Of course they are. Are 3rd parties allowed to resell legally purchased Fords? Of course. Random House books? MS Windows retail copies? Of course. Copies of the NY Times? Of course! Is anyone really going to argue that OSX is the only thing you cannot sell second hand once you’ve legally bought it? Is there some special Act of Congress that makes it unlawful?
Far as I am concerned Psystar is stealing from Apple. I hope they will loose.
I’m a Mac user and let me be the first to say that Apple deserves everything they get. In the past Apple has unleashed its lawyers with unprecedented litigious force
on people for doing far less than what Psystar is doing now. So in my opinion it’s about time karma caught up with Apple.
but last time I checked there were no “procedures” required to register a copyright in this country. It’s automatic as soon as the work is published
So you say that can write something like “You cannot scratch your nose when using Mac OS X” and if you do they can sue, win and put you in jail?
thats not entirely accurate, and if my boss didnt just say i could take the rest of teh day off i would write a lengthy post about how copyright law works in the US. But i will ahve ot save that for a later post
So you waste your bosses time by posting here but when its your own time it’s to valuable?
Edited 2008-12-25 00:39 UTC
You write that as if it’s a bad thing.
It is if you are the boss.
“but last time I checked there were no “procedures” required to register a copyright in this country. It’s automatic as soon as the work is published”

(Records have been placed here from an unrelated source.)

-- pv_equiv track=rewrite | github.com/wdgonzo/NAOMI-II | src/embeddings/axis_extraction.py | _extract_poles
-- ===== SOURCE A (Python) =====
-- from typing import Dict, List, Set, Optional, Tuple, Any
-- from collections import Counter
--
-- def _extract_poles(member_pairs: List[Dict]) -> Tuple[Set[str], Set[str]]:
--     """
--     Extract positive and negative poles from member pairs (binary fallback).
--
--     Uses frequency-based heuristic: words appearing more often on one side
--     of antonym pairs are assigned to that pole.
--
--     Args:
--         member_pairs: List of antonym pair dicts
--
--     Returns:
--         (positive_pole_words, negative_pole_words)
--     """
--     # Count appearances of each word on each side
--     word1_counts = Counter()  # Positive pole
--     word2_counts = Counter()  # Negative pole
--
--     for pair in member_pairs:
--         word1_counts[pair['word1']] += 1
--         word2_counts[pair['word2']] += 1
--
--     # Handle words appearing on both sides (ambiguous)
--     all_words_1 = set(word1_counts.keys())
--     all_words_2 = set(word2_counts.keys())
--     ambiguous = all_words_1 & all_words_2
--
--     # Assign ambiguous words to side where they appear more
--     for word in ambiguous:
--         if word1_counts[word] > word2_counts[word]:
--             del word2_counts[word]
--         else:
--             del word1_counts[word]
--
--     positive_pole = set(word1_counts.keys())
--     negative_pole = set(word2_counts.keys())
--
--     return positive_pole, negative_pole
-- ===== SOURCE B (Python) =====
-- def _extract_poles(member_pairs):
--     """Sort-then-scan: flatten both sides into (word, +1/-1) events, sort by
--     word so each word's events form one contiguous run, then sweep once,
--     summing each run's balance; a positive balance puts the word in the
--     positive pole, otherwise the negative pole."""
--     occ = sorted([(p['word1'], 1) for p in member_pairs] +
--                  [(p['word2'], -1) for p in member_pairs],
--                  key=lambda t: t[0])
--     positive_pole, negative_pole = set(), set()
--     i, n = 0, len(occ)
--     while i < n:
--         word = occ[i][0]
--         balance = 0
--         while i < n and occ[i][0] == word:
--             balance += occ[i][1]
--             i += 1
--         (positive_pole if balance > 0 else negative_pole).add(word)
--     return positive_pole, negative_pole
-- ===== Notes on version B (the rewrite author's own statement) =====
-- stated objective: alternative
-- what changed: A's two Counters plus a set intersection and a deletion loop are replaced by a sort-then-scan sweep: all occurrences become (word, +1/-1) events, sorted by word, and one pass sums each contiguous run's balance, sending the word to the positive pole iff the balance is positive.
import Mathlib
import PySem

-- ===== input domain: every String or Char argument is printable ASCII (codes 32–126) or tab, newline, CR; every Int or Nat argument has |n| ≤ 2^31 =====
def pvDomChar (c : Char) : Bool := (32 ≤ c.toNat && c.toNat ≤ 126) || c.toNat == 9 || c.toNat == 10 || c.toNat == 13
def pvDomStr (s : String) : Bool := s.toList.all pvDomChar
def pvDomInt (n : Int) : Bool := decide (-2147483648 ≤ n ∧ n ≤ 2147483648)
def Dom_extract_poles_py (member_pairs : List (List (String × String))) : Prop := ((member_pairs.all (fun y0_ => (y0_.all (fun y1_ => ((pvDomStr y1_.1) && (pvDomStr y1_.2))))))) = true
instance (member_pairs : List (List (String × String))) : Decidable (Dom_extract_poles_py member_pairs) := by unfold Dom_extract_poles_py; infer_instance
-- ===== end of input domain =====

-- B is an alternative algorithm: a sort-then-scan sweep over (word, +1/-1)
-- events replaces A's two Counters + set intersection + deletion loop.
-- Both functions return Python SETS (no modeled iteration order); both ports
-- represent each returned set canonically as the sorted list of its elements
-- (every consumption of a set's elements here is order-independent).

-- pair[k] : first-match lookup in the dict `pair`; total under Pre_ (key present)
def pyItem (pair : List (String × String)) (k : String) : String :=
  ((PySem.Dict.mk pair).get? k).getD ""

-- ===== PORT A =====
def extract_poles_py (member_pairs : List (List (String × String))) : List String × List String :=
  -- word1_counts / word2_counts: one loop over member_pairs updating both Counters
  let cs := member_pairs.foldl
    (fun cs pair => (cs.1.modify (pyItem pair "word1") 0 (· + 1),
                     cs.2.modify (pyItem pair "word2") 0 (· + 1)))
    ((PySem.Dict.empty : PySem.Dict String Int), (PySem.Dict.empty : PySem.Dict String Int))
  let all_words_1 := PySem.Set.ofList cs.1.keys
  let all_words_2 := PySem.Set.ofList cs.2.keys
  let ambiguous := PySem.Set.inter all_words_1 all_words_2
  -- deletion loop over the ambiguous set (result is independent of its order)
  let fs := ambiguous.foldl
    (fun cs w => if cs.1.getD w 0 > cs.2.getD w 0 then (cs.1, cs.2.erase w)
                 else (cs.1.erase w, cs.2))
    cs
  (PySem.List.sorted (PySem.Set.ofList fs.1.keys) (fun x => x) false,
   PySem.List.sorted (PySem.Set.ofList fs.2.keys) (fun x => x) false)

-- ===== PORT B =====
-- the inner while loop of Source B: consume one contiguous run of equal words,
-- sum its balance, classify the word, continue with the rest of the list
def pvRunLoop : List (String × Int) → PySem.Set String → PySem.Set String →
    PySem.Set String × PySem.Set String
  | [], pos, neg => (pos, neg)
  | (w, t) :: rest, pos, neg =>
    let run := rest.takeWhile (fun q => q.1 == w)
    let balance := t + (run.map Prod.snd).sum
    let rest' := rest.dropWhile (fun q => q.1 == w)
    if balance > 0 then pvRunLoop rest' (PySem.Set.add pos w) neg
    else pvRunLoop rest' pos (PySem.Set.add neg w)
  termination_by l _ _ => l.length
  decreasing_by
    all_goals
      have := List.length_dropWhile_le (fun q => q.1 == w) rest
      simp only [List.length_cons]
      omega

def extract_poles_py_alt (member_pairs : List (List (String × String))) : List String × List String :=
  -- occ = sorted list of (word, +1) / (word, -1) events, key = the word (stable)
  let occ := PySem.List.sorted
    ((member_pairs.map (fun p => (pyItem p "word1", (1 : Int)))) ++
     (member_pairs.map (fun p => (pyItem p "word2", (-1 : Int)))))
    (fun t => t.1) false
  let pn := pvRunLoop occ PySem.Set.empty PySem.Set.empty
  (PySem.List.sorted pn.1 (fun x => x) false, PySem.List.sorted pn.2 (fun x => x) false)

-- ===== PRECONDITION & SPEC =====
-- Pre_ excludes exactly the inputs where A raises KeyError: a pair missing key 'word1' or 'word2'.
def Pre_extract_poles_py (member_pairs : List (List (String × String))) : Prop :=
  ∀ pair ∈ member_pairs,
    ((PySem.Dict.mk pair).get? "word1").isSome = true ∧
    ((PySem.Dict.mk pair).get? "word2").isSome = true
instance (member_pairs : List (List (String × String))) : Decidable (Pre_extract_poles_py member_pairs) := by
  unfold Pre_extract_poles_py; infer_instance

def pvWitness_extract_poles_py : (List (List (String × String))) :=
  [[("word1", "hot"), ("word2", "cold")], [("word1", "hot"), ("word2", "cold")]]

def Spec_extract_poles_py (member_pairs : List (List (String × String))) (out : List String × List String) : Prop := out = extract_poles_py_alt member_pairs
instance (member_pairs : List (List (String × String))) (out : List String × List String) : Decidable (Spec_extract_poles_py member_pairs out) := by unfold Spec_extract_poles_py; infer_instance

-- ===== CLAIM (what is proved, stated in full; the proofs are below) =====
def Claim_equal_extract_poles_py : Prop := ∀ (member_pairs : List (List (String × String))), Dom_extract_poles_py member_pairs → Pre_extract_poles_py member_pairs → Spec_extract_poles_py member_pairs (extract_poles_py member_pairs)

-- ===== LEMMAS AND PROOFS =====

-- words on the word1 side / word2 side, with multiplicity
def pvL1 (member_pairs : List (List (String × String))) : List String :=
  member_pairs.map (fun p => pyItem p "word1")
def pvL2 (member_pairs : List (List (String × String))) : List String :=
  member_pairs.map (fun p => pyItem p "word2")

-- ---- Dict.erase facts (not in the prelude) ----
theorem pv_keys_erase {ν : Type} (d : PySem.Dict String ν) (k : String) :
    (d.erase k).keys = d.keys.filter (fun u => !(u == k)) := by
  simp [PySem.Dict.erase, PySem.Dict.keys, List.filter_map]
  rfl

theorem pv_mem_keys_erase {ν : Type} (d : PySem.Dict String ν) (k u : String) :
    u ∈ (d.erase k).keys ↔ u ∈ d.keys ∧ u ≠ k := by
  simp [pv_keys_erase, List.mem_filter]

theorem pv_nodup_keys_erase {ν : Type} (d : PySem.Dict String ν) (k : String)
    (h : d.keys.Nodup) : (d.erase k).keys.Nodup := by
  rw [pv_keys_erase]; exact h.filter _

theorem pv_get?_erase_ne {ν : Type} (d : PySem.Dict String ν) (k u : String) (h : u ≠ k) :
    (d.erase k).get? u = d.get? u := by
  obtain ⟨l⟩ := d
  induction l with
  | nil => rfl
  | cons p rest ih =>
    obtain ⟨a, b⟩ := p
    show ({ items := ((a, b) :: rest).filter (fun p => !(p.1 == k)) } : PySem.Dict String ν).get? u
       = ({ items := (a, b) :: rest } : PySem.Dict String ν).get? u
    rw [List.filter_cons]
    by_cases hak : a = k
    · have h1 : (a == u) = false := by subst hak; simpa using fun e => h e.symm
      simp only [hak, beq_self_eq_true, Bool.not_true, Bool.false_eq_true, if_false]
      have h1' : (k == u) = false := hak ▸ h1
      rw [PySem.Dict.get?_mk_cons, h1']
      simp only [Bool.false_eq_true, if_false]
      simpa [PySem.Dict.erase] using ih
    · have h2 : (!(a == k)) = true := by simp [hak]
      rw [if_pos h2, PySem.Dict.get?_mk_cons, PySem.Dict.get?_mk_cons]
      by_cases hau : (a == u) = true
      · simp [hau]
      · simp only [Bool.not_eq_true] at hau
        rw [hau]
        simpa [PySem.Dict.erase] using ih

theorem pv_getD_erase_ne {ν : Type} (d : PySem.Dict String ν) (k u : String) (v : ν) (h : u ≠ k) :
    (d.erase k).getD u v = d.getD u v := by
  simp [PySem.Dict.getD_eq_get?_getD, pv_get?_erase_ne d k u h]
-- ---- A-side: cell and layer characterization ----
theorem aCell_fold (nums prev : List Int) (t : Int) (p1 : Nat) (h1 : 1 ≤ p1) :
    ∀ c, c ≤ p1 - 1 →
      ((List.range c).foldl
        (fun (st : Option Int × Int) b =>
          let j := p1 - (b + 1)
          let av := PySem.Int.band st.2 (nums.getD j 0)
          (if av = t ∧ prev.getD (j - 1) 0 ≠ -1 then
             omin st.1 (some (prev.getD (j - 1) 0 + nums.getD p1 0)) else st.1,
           av))
        ((if nums.getD p1 0 = t ∧ prev.getD (p1 - 1) 0 ≠ -1 then
            some (prev.getD (p1 - 1) 0 + nums.getD p1 0) else none), nums.getD p1 0))
      = (Option.map (· + nums.getD p1 0)
           (osum (candF nums prev t p1) (p1 :: List.range' (p1 - c) c)),
         seg nums (p1 - c) p1) := by
  intro c
  induction c with
  | zero =>
    intro _
    simp only [List.range_zero, List.foldl_nil, Nat.sub_zero, List.range'_zero,
      osum_cons, osum_nil, omin_none_right, seg_self, Prod.mk.injEq]
    refine ⟨?_, ?_⟩
    · unfold candF seedF
      rw [seg_self]
      have hnz : ¬ p1 = 0 := by omega
      by_cases hc1 : nums.getD p1 0 = t
      · by_cases hc2 : prev.getD (p1 - 1) 0 = -1
        · rw [if_neg (by tauto), if_pos hc1, if_neg hnz, if_pos hc2]; rfl
        · rw [if_pos ⟨hc1, hc2⟩, if_pos hc1, if_neg hnz, if_neg hc2]; rfl
      · rw [if_neg (by tauto), if_neg hc1]; rfl
    · trivial
  | succ c ih =>
    intro hc
    have hc' : c ≤ p1 - 1 := by omega
    rw [List.range_succ, List.foldl_append, ih hc', List.foldl_cons, List.foldl_nil]
    have hj : p1 - (c + 1) + 1 = p1 - c := by omega
    have hjlt : p1 - (c + 1) < p1 := by omega
    have hj0 : 1 ≤ p1 - (c + 1) := by omega
    simp only [Prod.mk.injEq]
    refine ⟨?_, ?_⟩
    · show (if PySem.Int.band (seg nums (p1 - c) p1) (nums.getD (p1 - (c + 1)) 0) = t ∧
              prev.getD (p1 - (c + 1) - 1) 0 ≠ -1 then
            omin (Option.map (· + nums.getD p1 0)
              (osum (candF nums prev t p1) (p1 :: List.range' (p1 - c) c)))
              (some (prev.getD (p1 - (c + 1) - 1) 0 + nums.getD p1 0))
           else Option.map (· + nums.getD p1 0)
              (osum (candF nums prev t p1) (p1 :: List.range' (p1 - c) c)))
          = Option.map (· + nums.getD p1 0)
              (osum (candF nums prev t p1) (p1 :: List.range' (p1 - (c + 1)) (c + 1)))
      have hseg : PySem.Int.band (seg nums (p1 - c) p1) (nums.getD (p1 - (c + 1)) 0)
          = seg nums (p1 - (c + 1)) p1 := by
        rw [← hj]; exact (seg_left nums (by omega)).symm
      rw [hseg]
      have hrange : List.range' (p1 - (c + 1)) (c + 1)
          = (p1 - (c + 1)) :: List.range' (p1 - c) c := by
        rw [List.range'_succ, hj]
      rw [hrange]
      have hosum : osum (candF nums prev t p1) (p1 :: (p1 - (c + 1)) :: List.range' (p1 - c) c)
          = omin (osum (candF nums prev t p1) (p1 :: List.range' (p1 - c) c))
                 (candF nums prev t p1 (p1 - (c + 1))) := by
        rw [osum_cons, osum_cons, osum_cons, omin_rot]
      rw [hosum]
      have hg : candF nums prev t p1 (p1 - (c + 1))
          = if seg nums (p1 - (c + 1)) p1 = t ∧ prev.getD (p1 - (c + 1) - 1) 0 ≠ -1 then
              some (prev.getD (p1 - (c + 1) - 1) 0) else none := by
        simp only [candF, seedF]
        have : ¬ p1 - (c + 1) = 0 := by omega
        simp only [this, if_false]
        by_cases hc1 : seg nums (p1 - (c + 1)) p1 = t
        · by_cases hc2 : prev.getD (p1 - (c + 1) - 1) 0 = -1 <;> simp [hc1, hc2]
        · simp [hc1]
      by_cases hcond : seg nums (p1 - (c + 1)) p1 = t ∧ prev.getD (p1 - (c + 1) - 1) 0 ≠ -1
      · rw [if_pos hcond]
        rw [← omin_map_add]
        congr 1
        rw [hg, if_pos hcond]
        rfl
      · rw [if_neg hcond, hg, if_neg hcond, omin_none_right]
    · show PySem.Int.band (seg nums (p1 - c) p1) (nums.getD (p1 - (c + 1)) 0)
          = seg nums (p1 - (c + 1)) p1
      rw [← hj]; exact (seg_left nums (by omega)).symm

This is true and not true. There are definitely procedures for registering a work. As well, successful litigation for the work and getting damages would require registration.
From the FAQ at the US Copyright Office:
“Why should I register my work if copyright protection is automatic?
Registration is recommended for a number of reasons. Many choose to register their works because they wish to have the facts of their copyright on the public record and have a certificate of registration. Registered works may be eligible for statutory damages and attorney’s fees in successful litigation. Finally, if registration occurs within 5 years of publication, it is considered prima facie evidence in a court of law. See Circular 1, Copyright Basics, section “Copyright Registration†and Circular 38b, Highlights of Copyright Amendments Contained in the Uruguay Round Agreements Act (URAA), on non-U.S. works.”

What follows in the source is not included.